This production is really not Regietheater. Although the setting has been updated to the 1920s, the staging is still essentially traditional in that it doesn't tinker with the characters' personalities and (as far as I could tell from the review), doesn't turn the opera's plot on its head. A Regietheater treatment would turn the sisters' home into a House of Ill Repute with Despina as the madam and the two young gents into the ladies' customers . . . and would end with one of the sisters pulling out a shotgun and killing everybody. :lol:


----------



## Sloe (May 9, 2014)

Couac Addict said:


> I suspect that the non-traditional stagings is a product of repeating the warhorses every 18mths-2yrs.


I wonder if this is true.
It seems more as were they only stage warhorses there is more common with traditional stagings than the opera houses with more varied repertoire.


----------



## Couac Addict (Oct 16, 2013)

Sloe said:


> I wonder if this is true.
> It seems more as were they only stage warhorses there is more common with traditional stagings than the opera houses with more varied repertoire.


It's the norm here...maybe not elsewhere.


----------



## Vlad (Feb 23, 2012)

Sloe said:


> I think opera houses have a good variety.
> I typical season might be like this.
> A famous Italian opera
> A famous non Italian opera
> ...


This is what I see with my home company. An article written by the CEO indicated that they need a famous opera or two to bring in an audience. It's the opera or composer name recognition that fills seats, which is a chief concern. Engaging the community is I think a higher priority for them than the singer.


----------



## Sloe (May 9, 2014)

Vlad said:


> This is what I see with my home company. An article written by the CEO indicated that they need a famous opera or two to bring in an audience. It's the opera or composer name recognition that fills seats, which is a chief concern. Engaging the community is I think a higher priority for them than the singer.


People should have the opportunity to see the most popular and loved operas. Unless one lives in a very big city with several opera houses or one opera house that stage a lot of operas every season one have to wait for maybe ten years or so even to see the most famous operas being staged. Then yes there are those who travel around the world to see certain operas but not everyone consider it worth it or have the opportunity for it. An opera house should both give people what they know they want and what they don´t know what they want. They should stage both the most popular, the neglected and forgotten and premiere of operas.


----------



## papsrus (Oct 7, 2014)

New Yorker: "A Fight at the Opera; Peter Gelb has a bold vision. Can the Met afford it?"

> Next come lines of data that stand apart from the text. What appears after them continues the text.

/-- A's same-digit loop, characterized: state after n iterations -/
lemma sameLoop_inv {x : Int} (hx : 0 ≤ x) (n : Nat) :
    (List.range n).foldl
      (fun (s : Int × Int × Int × Int × Int) _ =>
        let (x, currentDigit, nextDigit, previousBase, stackedValue) := s
        let stackedValue := calculateStackedValue stackedValue previousBase currentDigit nextDigit
        let x := PySem.Int.floordiv x 10
        (x, PySem.Int.mod x 10, PySem.Int.mod (PySem.Int.floordiv x 10) 10,
          previousBase * 9, stackedValue))
      (x, PySem.Int.mod x 10, PySem.Int.mod (PySem.Int.floordiv x 10) 10, 1, 1)
    = (x / 10 ^ n, x / 10 ^ n % 10, x / 10 ^ (n+1) % 10, 9 ^ n,
        T9 (x / 10 ^ n % 10) ((dLSB 10 n x).reverse)) := by
  induction n with
  | zero =>
    simp only [List.range_zero, List.foldl_nil, pow_zero, pow_succ, one_mul, Int.ediv_one,
      PySem.Int.mod_eq_emod_of_pos (by norm_num : (0:Int) < 10),
      PySem.Int.floordiv_eq_ediv_of_pos (by norm_num : (0:Int) < 10), dLSB, List.reverse_nil, T9]
  | succ n ih =>
    rw [List.range_succ, List.foldl_append, ih, List.foldl_cons, List.foldl_nil]
    have hxn : 0 ≤ x / 10 ^ n := Int.ediv_nonneg hx (by positivity)
    have hdd : x / 10 ^ n / 10 = x / 10 ^ (n+1) := by
      rw [Int.ediv_ediv_of_nonneg (by positivity), ← pow_succ]
    have hdd2 : x / 10 ^ (n+1) / 10 = x / 10 ^ (n+2) := by
      rw [Int.ediv_ediv_of_nonneg (by positivity), ← pow_succ]
    have hlen : ((dLSB 10 n x).reverse).length = n := by
      rw [List.length_reverse, dLSB_length]
    have htop : (dLSB 10 (n+1) x).reverse = (x / 10 ^ n % 10) :: (dLSB 10 n x).reverse := by
      rw [dLSB_succ_top (by norm_num) n x hx, List.reverse_append]
      simp
    simp only [PySem.Int.mod_eq_emod_of_pos (by norm_num : (0:Int) < 10),
      PySem.Int.floordiv_eq_ediv_of_pos (by norm_num : (0:Int) < 10), hdd, hdd2]
    refine Prod.ext rfl (Prod.ext rfl (Prod.ext rfl (Prod.ext (by ring) ?_)))
    show calculateStackedValue (T9 (x / 10 ^ n % 10) (dLSB 10 n x).reverse) (9 ^ n)
        (x / 10 ^ n % 10) (x / 10 ^ (n+1) % 10) = T9 (x / 10 ^ (n+1) % 10) (dLSB 10 (n+1) x).reverse
    rw [htop]
    unfold calculateStackedValue
    simp only [T9, hlen]
    set c := x / 10 ^ n % 10
    set p := x / 10 ^ (n+1) % 10
    by_cases hcp : p = c
    · simp [hcp]
    · rw [if_pos hcp, if_neg (Ne.symm hcp)]
      by_cases hlt : p < c
      · rw [if_pos hlt, if_pos hlt]; ring
      · rw [if_neg hlt, if_neg hlt]; ring

lemma lessLoop : ∀ n : Nat,
    (PySem.List.pyRange 1 ((n:Int)+1)).foldl (fun ans i => ans + 9 ^ i.toNat) 0 = S n := by
  intro n
  induction n with
  | zero => norm_num [S]
  | succ n ih =>
    have h1 : (1:Int) ≤ (n:Int) + 1 := by omega
    have hc : ((n+1 : Nat) : Int) + 1 = ((n:Int)+1)+1 := by push_cast; ring
    rw [hc, PySem.List.pyRange_one_succ_right h1, List.foldl_append, ih,
      List.foldl_cons, List.foldl_nil]
    have ht : ((n:Int)+1).toNat = n+1 := by omega
    rw [ht]
    simp [S]

lemma range9_fold : ∀ (n : Nat) (r : Int), 0 ≤ r →
    (List.range n).foldl
      (fun (s : List Int × Int) _ =>
        (s.1 ++ [PySem.Int.mod s.2 9], PySem.Int.floordiv s.2 9)) ([], r)
    = (dLSB 9 n r, r / 9 ^ n) := by
  intro n r hr
  induction n with
  | zero => simp [dLSB]
  | succ n ih =>
    rw [List.range_succ, List.foldl_append, ih, List.foldl_cons, List.foldl_nil]
    have hdd : r / 9 ^ n / 9 = r / 9 ^ (n+1) := by
      rw [Int.ediv_ediv_of_nonneg (by positivity), ← pow_succ]
    rw [PySem.Int.mod_eq_emod_of_pos (by norm_num : (0:Int) < 9),
        PySem.Int.floordiv_eq_ediv_of_pos (by norm_num : (0:Int) < 9), hdd,
        ← dLSB_succ_top (by norm_num : (0:Int) < 9) n r hr]

lemma build_fold : ∀ (l : List Int) (a p : Int),
    (l.foldl (fun (s : Int × Int) e =>
      let dig := if e < s.2 then e else e + 1
      (s.1 * 10 + dig, dig)) (a, p)).1 = a * 10 ^ l.length + pval 10 (build p l) := by
  intro l
  induction l with
  | nil => intro a p; simp [pval, build]
  | cons e l ih =>
    intro a p
    simp only [List.foldl_cons]
    rw [ih]
    simp only [build, pval, build_length, List.length_cons]
    ring

/-- A's counting function, characterized for x ≥ 1 -/
lemma getNumNeq_eq {x : Int} (hx : 1 ≤ x) :
    getNumNeq x = T9 0 ((dLSB 10 (Nat.log 10 x.toNat + 1) x).reverse) + S (Nat.log 10 x.toNat) := by
  have hx0 : 0 ≤ x := by omega
  set m := Nat.log 10 x.toNat with hm
  have hlt : x < 10 ^ (m+1) := by
    have h := Nat.lt_pow_succ_log_self (b := 10) (by norm_num) x.toNat
    calc x = (x.toNat : Int) := (Int.toNat_of_nonneg hx0).symm
      _ < ((10 ^ (m+1) : Nat) : Int) := by exact_mod_cast h
      _ = 10 ^ (m+1) := by push_cast; ring
  have hstr := strlen_eq hx
  unfold getNumNeq getSameDigitsNeqNumber getLessDigitsNeqNumber
  rw [hstr]
  dsimp only
  have htn : (((m+1 : Nat) : Int)).toNat = m + 1 := by omega
  rw [htn, sameLoop_inv hx0 (m+1)]
  have hdiv0 : x / 10 ^ (m+1) = 0 := Int.ediv_eq_zero_of_lt hx0 hlt
  have hc : ((m+1 : Nat) : Int) = (m : Int) + 1 := by push_cast; ring
  rw [hc, lessLoop m]
  simp [hdiv0]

In a nutshell: Putting expensive stage productions before the music (and the health of the singers in some instances -- falls resulting from elaborate stage machinery) can lead to donor and boardroom dissatisfaction, plunging box office receipts, threats of bankruptcy, cuts in everyone's pay and general unhappiness for all.

The music should come first, IMO. All else follows from it. When that equation is altered, bad things seem to happen.


----------



## graziesignore (Mar 13, 2015)

I would actually rather go see an obscure opera that was gorgeously staged in traditional time period/dress (doesn't matter what time period; if it's set in contemporary times, obviously, I would prefer contemporary dress!). I would be less enthusiastic about seeing a warhorse opera staged "experimentally."


----------



## Retired (Feb 15, 2015)

Here in the US, the Board of an opera organization selects on the basis of the available audience and the opinion/likes of the primary donors. Public monies fund less that 10% of the arts budgets. The "top 40" are going to play repeatedly in the regional venues....works that are known or easily "accessible". Outreach programs are a large part of regional companies. Taking Janacek's "Aus einem Totenhaus" to the local schools is a non starter. Its a business. Folks will always buy Campbell's Chicken Noodle....don't expect to fatten the receipts with Pepperpot (oddly enough made with tripe). Even in the provinces, good directors can build an audience for the riskier projects, but it best be successful.


----------



## Couac Addict (Oct 16, 2013)

When 100 or so operas a year are available to you, you get tired of chicken soup very quickly. I understand how that would be different for cities with limited opera seasons.


----------